What to work on: Collect each line of the records containing the string "hmem".

•••••

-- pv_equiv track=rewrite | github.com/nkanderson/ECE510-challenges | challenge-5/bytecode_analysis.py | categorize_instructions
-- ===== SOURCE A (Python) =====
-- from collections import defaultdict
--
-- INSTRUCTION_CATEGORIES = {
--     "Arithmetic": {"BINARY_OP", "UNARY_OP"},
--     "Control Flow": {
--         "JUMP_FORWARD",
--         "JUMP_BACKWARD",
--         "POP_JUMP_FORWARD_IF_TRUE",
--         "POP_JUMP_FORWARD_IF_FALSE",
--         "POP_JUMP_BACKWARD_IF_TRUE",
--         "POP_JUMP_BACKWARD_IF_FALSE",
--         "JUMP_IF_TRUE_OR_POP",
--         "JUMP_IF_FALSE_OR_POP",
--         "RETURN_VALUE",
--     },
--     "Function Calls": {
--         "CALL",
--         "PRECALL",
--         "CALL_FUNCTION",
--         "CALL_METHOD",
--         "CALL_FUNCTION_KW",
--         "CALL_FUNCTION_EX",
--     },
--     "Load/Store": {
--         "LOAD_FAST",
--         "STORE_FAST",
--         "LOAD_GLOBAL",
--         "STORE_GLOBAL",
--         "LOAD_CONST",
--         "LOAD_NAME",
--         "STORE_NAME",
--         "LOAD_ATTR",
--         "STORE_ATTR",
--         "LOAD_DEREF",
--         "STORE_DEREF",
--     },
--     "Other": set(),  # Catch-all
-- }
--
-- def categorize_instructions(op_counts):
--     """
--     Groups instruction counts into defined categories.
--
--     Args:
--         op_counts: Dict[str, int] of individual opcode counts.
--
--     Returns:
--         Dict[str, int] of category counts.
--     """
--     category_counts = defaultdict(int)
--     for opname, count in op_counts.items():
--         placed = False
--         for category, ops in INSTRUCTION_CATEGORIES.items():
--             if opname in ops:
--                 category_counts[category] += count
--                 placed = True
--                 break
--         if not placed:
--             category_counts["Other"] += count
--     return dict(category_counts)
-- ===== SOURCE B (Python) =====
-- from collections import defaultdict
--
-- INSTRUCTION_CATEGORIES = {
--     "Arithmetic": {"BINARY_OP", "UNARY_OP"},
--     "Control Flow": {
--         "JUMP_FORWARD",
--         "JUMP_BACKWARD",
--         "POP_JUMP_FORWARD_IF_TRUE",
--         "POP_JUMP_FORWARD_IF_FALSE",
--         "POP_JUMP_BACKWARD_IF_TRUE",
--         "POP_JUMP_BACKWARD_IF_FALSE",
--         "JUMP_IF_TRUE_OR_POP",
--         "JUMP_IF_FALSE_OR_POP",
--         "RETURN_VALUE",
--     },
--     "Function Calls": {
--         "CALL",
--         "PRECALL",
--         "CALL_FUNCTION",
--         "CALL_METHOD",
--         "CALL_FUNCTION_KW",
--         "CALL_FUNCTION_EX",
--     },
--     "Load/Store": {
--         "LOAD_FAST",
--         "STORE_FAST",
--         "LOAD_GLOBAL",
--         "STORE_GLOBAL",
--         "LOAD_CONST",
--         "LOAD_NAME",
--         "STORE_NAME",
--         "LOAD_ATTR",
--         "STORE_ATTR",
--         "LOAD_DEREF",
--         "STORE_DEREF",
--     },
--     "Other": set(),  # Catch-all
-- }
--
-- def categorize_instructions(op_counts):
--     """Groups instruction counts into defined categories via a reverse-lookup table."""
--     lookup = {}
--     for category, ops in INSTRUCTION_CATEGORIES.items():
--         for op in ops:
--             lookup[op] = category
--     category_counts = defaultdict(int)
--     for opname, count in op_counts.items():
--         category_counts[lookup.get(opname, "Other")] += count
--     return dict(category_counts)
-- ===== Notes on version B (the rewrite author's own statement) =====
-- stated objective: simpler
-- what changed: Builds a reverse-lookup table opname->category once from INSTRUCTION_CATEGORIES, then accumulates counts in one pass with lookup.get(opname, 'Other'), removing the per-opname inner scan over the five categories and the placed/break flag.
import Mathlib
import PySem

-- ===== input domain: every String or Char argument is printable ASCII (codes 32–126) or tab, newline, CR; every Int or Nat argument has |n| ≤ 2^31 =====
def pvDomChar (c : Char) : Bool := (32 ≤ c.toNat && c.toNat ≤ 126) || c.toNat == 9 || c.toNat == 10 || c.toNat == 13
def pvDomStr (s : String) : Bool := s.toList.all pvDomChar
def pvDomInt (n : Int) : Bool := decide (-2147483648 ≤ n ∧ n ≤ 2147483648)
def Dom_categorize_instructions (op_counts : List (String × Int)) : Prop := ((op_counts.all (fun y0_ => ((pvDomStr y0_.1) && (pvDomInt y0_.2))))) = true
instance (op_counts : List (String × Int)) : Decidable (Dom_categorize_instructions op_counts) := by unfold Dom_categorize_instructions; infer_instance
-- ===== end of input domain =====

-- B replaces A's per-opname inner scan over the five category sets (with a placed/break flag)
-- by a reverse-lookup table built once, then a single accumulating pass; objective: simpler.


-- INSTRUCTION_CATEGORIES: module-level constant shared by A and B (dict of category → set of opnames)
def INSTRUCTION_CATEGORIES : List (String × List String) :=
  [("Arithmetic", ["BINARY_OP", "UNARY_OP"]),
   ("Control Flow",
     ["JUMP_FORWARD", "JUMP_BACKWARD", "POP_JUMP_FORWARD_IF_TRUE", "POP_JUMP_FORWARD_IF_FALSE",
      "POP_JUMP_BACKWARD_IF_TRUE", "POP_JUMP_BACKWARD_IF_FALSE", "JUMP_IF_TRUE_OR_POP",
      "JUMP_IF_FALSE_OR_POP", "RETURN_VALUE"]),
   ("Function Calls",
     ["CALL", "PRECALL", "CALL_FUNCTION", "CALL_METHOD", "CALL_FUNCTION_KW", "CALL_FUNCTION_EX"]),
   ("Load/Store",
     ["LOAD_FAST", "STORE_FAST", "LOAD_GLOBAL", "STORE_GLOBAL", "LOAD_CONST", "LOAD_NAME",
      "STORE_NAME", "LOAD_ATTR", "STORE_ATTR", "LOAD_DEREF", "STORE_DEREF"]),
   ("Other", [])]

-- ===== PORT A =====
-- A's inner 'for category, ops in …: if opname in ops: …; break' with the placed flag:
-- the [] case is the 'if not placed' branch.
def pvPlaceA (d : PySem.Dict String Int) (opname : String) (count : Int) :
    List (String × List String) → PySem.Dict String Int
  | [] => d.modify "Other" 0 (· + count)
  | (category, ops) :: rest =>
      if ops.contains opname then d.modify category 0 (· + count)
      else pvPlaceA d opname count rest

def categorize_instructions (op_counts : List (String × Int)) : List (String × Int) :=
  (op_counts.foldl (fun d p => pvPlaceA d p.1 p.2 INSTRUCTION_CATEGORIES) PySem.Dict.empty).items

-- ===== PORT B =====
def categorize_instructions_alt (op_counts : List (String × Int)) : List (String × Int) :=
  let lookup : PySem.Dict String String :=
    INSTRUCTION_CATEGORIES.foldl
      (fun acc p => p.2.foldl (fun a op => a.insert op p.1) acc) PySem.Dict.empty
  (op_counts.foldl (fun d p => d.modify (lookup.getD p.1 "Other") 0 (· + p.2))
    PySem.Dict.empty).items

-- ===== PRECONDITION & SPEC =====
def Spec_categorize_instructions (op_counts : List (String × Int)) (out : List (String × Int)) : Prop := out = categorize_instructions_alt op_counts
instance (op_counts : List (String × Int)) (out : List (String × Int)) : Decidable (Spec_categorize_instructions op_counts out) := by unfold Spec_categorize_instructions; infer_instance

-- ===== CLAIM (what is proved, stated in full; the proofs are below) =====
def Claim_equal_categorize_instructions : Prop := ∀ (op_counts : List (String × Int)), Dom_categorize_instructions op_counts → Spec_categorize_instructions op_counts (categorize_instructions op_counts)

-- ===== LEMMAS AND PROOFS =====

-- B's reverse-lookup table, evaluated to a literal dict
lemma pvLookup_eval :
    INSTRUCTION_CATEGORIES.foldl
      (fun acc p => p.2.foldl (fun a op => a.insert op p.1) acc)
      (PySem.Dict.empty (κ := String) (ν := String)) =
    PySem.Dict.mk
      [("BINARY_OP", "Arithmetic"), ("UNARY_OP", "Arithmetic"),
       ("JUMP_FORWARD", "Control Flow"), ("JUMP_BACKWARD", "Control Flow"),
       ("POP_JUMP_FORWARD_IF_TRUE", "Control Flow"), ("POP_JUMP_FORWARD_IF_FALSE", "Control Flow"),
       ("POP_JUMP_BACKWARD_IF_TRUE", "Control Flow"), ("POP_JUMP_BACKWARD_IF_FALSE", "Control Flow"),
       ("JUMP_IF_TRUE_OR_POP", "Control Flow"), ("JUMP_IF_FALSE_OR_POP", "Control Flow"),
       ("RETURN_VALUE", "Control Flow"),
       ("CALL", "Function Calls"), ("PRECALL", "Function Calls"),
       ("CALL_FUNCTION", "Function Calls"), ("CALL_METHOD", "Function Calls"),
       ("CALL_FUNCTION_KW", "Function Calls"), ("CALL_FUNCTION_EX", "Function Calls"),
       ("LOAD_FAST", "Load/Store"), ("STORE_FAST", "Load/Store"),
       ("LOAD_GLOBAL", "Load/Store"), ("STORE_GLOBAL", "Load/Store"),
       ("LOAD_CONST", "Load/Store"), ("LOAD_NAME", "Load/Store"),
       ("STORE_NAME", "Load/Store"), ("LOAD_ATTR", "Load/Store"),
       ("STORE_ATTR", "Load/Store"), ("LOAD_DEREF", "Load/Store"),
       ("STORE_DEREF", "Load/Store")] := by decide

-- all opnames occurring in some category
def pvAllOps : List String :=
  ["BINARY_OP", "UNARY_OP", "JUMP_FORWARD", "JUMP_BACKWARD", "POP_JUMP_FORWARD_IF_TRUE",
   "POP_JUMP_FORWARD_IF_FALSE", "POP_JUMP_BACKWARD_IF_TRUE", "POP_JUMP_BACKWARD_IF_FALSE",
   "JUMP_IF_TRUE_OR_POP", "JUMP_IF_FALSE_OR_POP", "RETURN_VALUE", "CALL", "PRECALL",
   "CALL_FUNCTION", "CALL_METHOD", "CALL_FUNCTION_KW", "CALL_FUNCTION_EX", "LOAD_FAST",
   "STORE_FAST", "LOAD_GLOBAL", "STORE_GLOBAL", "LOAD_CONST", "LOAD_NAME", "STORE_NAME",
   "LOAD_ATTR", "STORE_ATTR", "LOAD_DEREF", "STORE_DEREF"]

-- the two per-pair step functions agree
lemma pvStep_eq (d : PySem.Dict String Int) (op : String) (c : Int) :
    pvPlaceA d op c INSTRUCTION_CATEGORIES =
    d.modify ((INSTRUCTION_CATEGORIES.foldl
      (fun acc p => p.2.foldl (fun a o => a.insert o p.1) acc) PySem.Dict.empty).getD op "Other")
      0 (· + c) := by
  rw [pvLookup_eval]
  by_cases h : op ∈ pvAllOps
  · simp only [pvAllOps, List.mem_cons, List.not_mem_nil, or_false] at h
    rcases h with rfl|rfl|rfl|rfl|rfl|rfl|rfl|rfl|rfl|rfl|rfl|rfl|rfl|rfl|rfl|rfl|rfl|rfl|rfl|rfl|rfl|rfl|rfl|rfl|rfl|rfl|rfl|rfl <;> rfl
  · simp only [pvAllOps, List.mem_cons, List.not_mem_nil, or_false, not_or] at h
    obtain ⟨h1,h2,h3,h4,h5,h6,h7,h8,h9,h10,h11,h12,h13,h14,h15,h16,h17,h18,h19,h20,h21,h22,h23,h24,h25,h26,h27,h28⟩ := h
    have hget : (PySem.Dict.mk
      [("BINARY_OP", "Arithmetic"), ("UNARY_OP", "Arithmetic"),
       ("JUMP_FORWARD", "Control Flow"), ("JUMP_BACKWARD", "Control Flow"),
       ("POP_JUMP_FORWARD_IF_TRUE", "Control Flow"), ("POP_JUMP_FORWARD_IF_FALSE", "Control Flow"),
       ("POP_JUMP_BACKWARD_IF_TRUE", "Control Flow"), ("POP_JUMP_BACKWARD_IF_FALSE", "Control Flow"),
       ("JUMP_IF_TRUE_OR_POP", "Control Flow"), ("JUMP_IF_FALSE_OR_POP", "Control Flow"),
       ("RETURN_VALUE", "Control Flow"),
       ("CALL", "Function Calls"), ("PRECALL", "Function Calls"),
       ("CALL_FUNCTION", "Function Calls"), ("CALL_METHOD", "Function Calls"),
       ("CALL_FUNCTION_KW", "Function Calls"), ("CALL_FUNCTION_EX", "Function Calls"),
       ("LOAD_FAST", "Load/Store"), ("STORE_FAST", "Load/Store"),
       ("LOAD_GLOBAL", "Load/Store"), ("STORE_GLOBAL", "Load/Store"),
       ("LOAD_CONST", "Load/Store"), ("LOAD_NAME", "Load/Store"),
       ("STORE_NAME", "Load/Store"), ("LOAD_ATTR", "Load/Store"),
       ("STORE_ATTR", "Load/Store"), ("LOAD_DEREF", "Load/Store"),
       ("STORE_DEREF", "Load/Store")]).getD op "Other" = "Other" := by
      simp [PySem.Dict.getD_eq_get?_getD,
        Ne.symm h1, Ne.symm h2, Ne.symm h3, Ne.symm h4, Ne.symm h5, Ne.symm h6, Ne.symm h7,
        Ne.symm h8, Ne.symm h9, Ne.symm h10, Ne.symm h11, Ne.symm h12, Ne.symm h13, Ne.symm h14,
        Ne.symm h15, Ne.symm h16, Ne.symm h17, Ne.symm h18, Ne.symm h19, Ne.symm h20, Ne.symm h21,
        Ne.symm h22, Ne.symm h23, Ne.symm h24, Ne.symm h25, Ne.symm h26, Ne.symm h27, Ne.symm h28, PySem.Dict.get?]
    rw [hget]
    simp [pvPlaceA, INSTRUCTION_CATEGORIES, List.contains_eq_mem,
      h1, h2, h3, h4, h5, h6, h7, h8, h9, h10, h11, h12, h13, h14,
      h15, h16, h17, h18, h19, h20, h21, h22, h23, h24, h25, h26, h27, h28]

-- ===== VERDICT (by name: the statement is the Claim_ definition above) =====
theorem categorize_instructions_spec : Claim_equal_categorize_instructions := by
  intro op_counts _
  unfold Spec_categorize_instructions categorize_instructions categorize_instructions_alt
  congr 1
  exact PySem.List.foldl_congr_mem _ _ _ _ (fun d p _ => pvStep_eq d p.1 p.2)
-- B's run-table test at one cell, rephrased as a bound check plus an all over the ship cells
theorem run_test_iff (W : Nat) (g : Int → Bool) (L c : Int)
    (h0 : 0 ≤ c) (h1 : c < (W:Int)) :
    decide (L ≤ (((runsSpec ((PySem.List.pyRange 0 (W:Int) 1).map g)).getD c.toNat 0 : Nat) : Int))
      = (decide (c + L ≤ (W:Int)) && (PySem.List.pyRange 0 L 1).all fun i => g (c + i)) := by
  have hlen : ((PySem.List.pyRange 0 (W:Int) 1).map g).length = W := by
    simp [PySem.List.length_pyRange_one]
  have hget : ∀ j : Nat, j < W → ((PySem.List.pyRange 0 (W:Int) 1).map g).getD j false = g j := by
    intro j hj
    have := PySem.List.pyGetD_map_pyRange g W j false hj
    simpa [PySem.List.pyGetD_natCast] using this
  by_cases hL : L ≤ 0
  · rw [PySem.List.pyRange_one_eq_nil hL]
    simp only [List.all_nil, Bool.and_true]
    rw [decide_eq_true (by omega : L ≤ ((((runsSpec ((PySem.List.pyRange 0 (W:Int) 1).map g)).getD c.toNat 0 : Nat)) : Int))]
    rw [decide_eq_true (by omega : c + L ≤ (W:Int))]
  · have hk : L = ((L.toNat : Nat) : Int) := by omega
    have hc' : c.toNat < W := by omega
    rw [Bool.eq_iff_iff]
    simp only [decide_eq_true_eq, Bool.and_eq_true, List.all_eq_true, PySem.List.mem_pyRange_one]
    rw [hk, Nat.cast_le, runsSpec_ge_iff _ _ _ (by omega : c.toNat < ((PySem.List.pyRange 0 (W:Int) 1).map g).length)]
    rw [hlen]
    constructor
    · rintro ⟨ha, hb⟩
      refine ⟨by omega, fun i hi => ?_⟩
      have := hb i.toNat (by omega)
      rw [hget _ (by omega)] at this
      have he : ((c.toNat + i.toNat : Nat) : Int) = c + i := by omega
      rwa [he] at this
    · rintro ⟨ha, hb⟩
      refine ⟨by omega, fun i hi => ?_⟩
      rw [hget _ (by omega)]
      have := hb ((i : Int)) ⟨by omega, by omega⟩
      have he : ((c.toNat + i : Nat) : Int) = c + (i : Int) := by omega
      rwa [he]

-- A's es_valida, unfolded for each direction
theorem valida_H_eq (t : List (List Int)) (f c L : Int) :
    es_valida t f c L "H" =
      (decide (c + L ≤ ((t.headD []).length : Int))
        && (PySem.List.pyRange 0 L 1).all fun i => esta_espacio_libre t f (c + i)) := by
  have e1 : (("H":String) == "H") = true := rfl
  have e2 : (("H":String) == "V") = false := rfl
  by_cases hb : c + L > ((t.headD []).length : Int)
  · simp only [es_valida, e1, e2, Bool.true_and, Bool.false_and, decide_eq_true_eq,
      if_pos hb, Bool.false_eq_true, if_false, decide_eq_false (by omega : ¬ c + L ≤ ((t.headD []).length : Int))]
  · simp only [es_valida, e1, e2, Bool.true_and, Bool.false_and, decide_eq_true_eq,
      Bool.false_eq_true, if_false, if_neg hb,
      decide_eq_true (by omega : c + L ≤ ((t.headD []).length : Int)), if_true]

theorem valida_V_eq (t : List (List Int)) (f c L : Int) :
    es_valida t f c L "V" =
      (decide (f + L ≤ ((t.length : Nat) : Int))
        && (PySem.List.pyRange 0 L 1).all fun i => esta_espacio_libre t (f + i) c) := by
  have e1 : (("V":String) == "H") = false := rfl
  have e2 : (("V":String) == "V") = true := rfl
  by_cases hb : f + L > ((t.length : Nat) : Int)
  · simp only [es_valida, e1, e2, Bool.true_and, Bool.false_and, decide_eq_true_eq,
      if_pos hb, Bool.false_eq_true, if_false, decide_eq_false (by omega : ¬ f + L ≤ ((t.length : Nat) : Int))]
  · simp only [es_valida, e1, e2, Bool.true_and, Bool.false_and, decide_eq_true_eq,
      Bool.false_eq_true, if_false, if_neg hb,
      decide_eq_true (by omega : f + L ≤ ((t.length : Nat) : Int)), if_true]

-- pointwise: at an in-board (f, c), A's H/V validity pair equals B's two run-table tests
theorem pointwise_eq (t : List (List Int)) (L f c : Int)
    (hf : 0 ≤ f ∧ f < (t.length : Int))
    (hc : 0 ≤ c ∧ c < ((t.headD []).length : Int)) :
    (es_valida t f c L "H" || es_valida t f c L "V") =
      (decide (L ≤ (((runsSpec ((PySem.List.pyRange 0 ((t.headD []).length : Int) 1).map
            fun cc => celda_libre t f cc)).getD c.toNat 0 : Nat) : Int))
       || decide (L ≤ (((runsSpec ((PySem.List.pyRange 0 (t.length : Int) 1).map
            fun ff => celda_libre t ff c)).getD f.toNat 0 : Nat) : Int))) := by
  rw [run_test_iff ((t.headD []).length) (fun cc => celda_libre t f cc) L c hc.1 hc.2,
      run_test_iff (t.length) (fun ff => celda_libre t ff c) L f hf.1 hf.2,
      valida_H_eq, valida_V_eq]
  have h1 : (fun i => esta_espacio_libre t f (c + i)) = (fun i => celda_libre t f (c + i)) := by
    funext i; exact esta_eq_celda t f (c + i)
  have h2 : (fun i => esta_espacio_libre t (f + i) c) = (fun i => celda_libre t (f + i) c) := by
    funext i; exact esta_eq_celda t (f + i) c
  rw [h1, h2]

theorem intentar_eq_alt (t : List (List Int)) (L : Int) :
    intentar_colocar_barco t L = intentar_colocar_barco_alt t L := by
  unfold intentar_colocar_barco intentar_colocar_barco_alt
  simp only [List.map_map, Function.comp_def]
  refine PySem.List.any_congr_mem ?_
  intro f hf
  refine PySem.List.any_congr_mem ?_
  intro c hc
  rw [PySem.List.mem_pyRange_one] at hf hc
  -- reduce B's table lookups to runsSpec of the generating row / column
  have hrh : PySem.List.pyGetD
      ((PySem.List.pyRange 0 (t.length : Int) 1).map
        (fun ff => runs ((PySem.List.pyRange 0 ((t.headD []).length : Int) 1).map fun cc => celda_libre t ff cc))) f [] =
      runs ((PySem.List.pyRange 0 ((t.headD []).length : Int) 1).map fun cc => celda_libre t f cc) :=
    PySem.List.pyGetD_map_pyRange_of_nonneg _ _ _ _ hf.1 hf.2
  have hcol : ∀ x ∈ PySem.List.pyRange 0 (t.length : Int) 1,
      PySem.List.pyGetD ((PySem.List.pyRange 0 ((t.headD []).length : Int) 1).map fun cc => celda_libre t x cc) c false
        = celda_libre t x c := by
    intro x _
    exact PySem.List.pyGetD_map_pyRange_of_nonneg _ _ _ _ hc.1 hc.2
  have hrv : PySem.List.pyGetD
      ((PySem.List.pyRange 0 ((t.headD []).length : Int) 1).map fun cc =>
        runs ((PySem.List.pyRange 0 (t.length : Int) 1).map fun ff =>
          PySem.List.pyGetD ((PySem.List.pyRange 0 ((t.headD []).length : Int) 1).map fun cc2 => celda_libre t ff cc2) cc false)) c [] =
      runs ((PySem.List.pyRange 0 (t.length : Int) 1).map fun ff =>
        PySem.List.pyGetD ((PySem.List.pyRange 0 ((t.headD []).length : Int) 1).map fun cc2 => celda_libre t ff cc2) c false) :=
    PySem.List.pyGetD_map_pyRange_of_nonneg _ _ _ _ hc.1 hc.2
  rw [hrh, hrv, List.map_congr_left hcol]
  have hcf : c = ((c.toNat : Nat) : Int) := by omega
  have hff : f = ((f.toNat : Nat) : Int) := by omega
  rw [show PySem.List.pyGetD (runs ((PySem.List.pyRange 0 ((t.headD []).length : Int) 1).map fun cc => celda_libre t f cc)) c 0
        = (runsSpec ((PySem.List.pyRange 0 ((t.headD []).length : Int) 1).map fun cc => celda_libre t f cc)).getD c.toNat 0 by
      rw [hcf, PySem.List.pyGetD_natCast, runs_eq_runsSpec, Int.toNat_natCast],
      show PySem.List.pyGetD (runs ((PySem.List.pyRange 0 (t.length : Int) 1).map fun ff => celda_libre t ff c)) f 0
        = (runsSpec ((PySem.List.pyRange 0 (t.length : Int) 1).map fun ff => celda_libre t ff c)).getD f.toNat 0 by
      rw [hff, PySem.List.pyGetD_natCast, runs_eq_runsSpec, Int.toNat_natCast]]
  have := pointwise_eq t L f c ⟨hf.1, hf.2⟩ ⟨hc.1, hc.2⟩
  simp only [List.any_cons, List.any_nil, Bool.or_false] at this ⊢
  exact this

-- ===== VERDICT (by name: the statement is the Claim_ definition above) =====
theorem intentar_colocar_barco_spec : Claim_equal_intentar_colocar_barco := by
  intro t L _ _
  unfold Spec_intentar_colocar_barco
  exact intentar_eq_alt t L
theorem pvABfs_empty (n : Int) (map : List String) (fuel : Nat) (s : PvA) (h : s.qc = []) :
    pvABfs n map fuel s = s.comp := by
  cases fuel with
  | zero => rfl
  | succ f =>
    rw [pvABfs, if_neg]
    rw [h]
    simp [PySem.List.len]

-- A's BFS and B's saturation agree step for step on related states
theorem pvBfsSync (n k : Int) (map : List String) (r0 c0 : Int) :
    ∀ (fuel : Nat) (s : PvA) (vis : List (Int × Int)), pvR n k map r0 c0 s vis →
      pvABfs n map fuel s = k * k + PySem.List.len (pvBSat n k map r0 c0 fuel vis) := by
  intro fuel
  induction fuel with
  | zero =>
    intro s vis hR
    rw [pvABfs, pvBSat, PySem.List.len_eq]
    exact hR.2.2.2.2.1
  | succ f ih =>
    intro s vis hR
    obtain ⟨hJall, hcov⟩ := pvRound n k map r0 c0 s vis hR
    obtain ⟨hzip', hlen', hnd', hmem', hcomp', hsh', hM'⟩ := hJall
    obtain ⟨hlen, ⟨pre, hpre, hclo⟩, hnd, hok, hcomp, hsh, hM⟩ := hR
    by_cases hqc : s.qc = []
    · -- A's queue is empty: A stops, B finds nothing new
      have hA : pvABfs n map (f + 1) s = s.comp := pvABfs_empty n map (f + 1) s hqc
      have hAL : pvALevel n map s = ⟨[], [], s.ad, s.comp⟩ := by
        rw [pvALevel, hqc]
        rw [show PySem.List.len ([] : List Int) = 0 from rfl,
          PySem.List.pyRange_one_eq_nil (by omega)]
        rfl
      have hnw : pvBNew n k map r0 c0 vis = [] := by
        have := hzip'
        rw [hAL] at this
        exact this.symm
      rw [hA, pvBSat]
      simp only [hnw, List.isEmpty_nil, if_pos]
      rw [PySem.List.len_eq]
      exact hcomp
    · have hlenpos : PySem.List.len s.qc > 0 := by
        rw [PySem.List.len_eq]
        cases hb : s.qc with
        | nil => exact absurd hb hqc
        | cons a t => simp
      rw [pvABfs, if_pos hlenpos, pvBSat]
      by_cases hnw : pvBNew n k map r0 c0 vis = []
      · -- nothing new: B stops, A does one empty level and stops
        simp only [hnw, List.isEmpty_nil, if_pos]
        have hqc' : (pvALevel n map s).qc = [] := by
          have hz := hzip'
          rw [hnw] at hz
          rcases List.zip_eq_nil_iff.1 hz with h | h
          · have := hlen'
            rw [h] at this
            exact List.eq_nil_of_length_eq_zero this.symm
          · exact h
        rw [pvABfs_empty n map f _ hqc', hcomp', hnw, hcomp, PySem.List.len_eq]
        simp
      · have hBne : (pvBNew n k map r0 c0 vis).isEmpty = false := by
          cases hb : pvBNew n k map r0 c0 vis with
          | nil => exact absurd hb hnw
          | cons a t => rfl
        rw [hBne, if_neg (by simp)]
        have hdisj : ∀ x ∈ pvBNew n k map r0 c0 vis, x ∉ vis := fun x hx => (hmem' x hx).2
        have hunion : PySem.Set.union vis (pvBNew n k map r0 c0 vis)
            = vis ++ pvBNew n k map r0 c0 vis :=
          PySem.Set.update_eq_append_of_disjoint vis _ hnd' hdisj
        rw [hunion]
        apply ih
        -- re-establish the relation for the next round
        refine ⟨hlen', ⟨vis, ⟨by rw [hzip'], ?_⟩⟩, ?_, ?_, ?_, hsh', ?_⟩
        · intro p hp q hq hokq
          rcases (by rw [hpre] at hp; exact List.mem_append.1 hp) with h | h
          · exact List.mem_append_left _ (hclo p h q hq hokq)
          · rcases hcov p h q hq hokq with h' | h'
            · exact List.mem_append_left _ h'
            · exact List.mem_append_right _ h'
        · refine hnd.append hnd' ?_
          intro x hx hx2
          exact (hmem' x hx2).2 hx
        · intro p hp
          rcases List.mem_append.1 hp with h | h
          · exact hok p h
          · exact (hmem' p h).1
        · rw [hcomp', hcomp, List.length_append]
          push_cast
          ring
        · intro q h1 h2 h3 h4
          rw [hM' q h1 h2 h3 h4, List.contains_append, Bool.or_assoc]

•••••

Solution below:
    obtain ⟨hzip', hlen', hnd', hmem', hcomp', hsh', hM'⟩ := hJall
        have hdisj : ∀ x ∈ pvBNew n k map r0 c0 vis, x ∉ vis := fun x hx => (hmem' x hx).2
          exact (hmem' x hx2).2 hx
          · exact (hmem' p h).1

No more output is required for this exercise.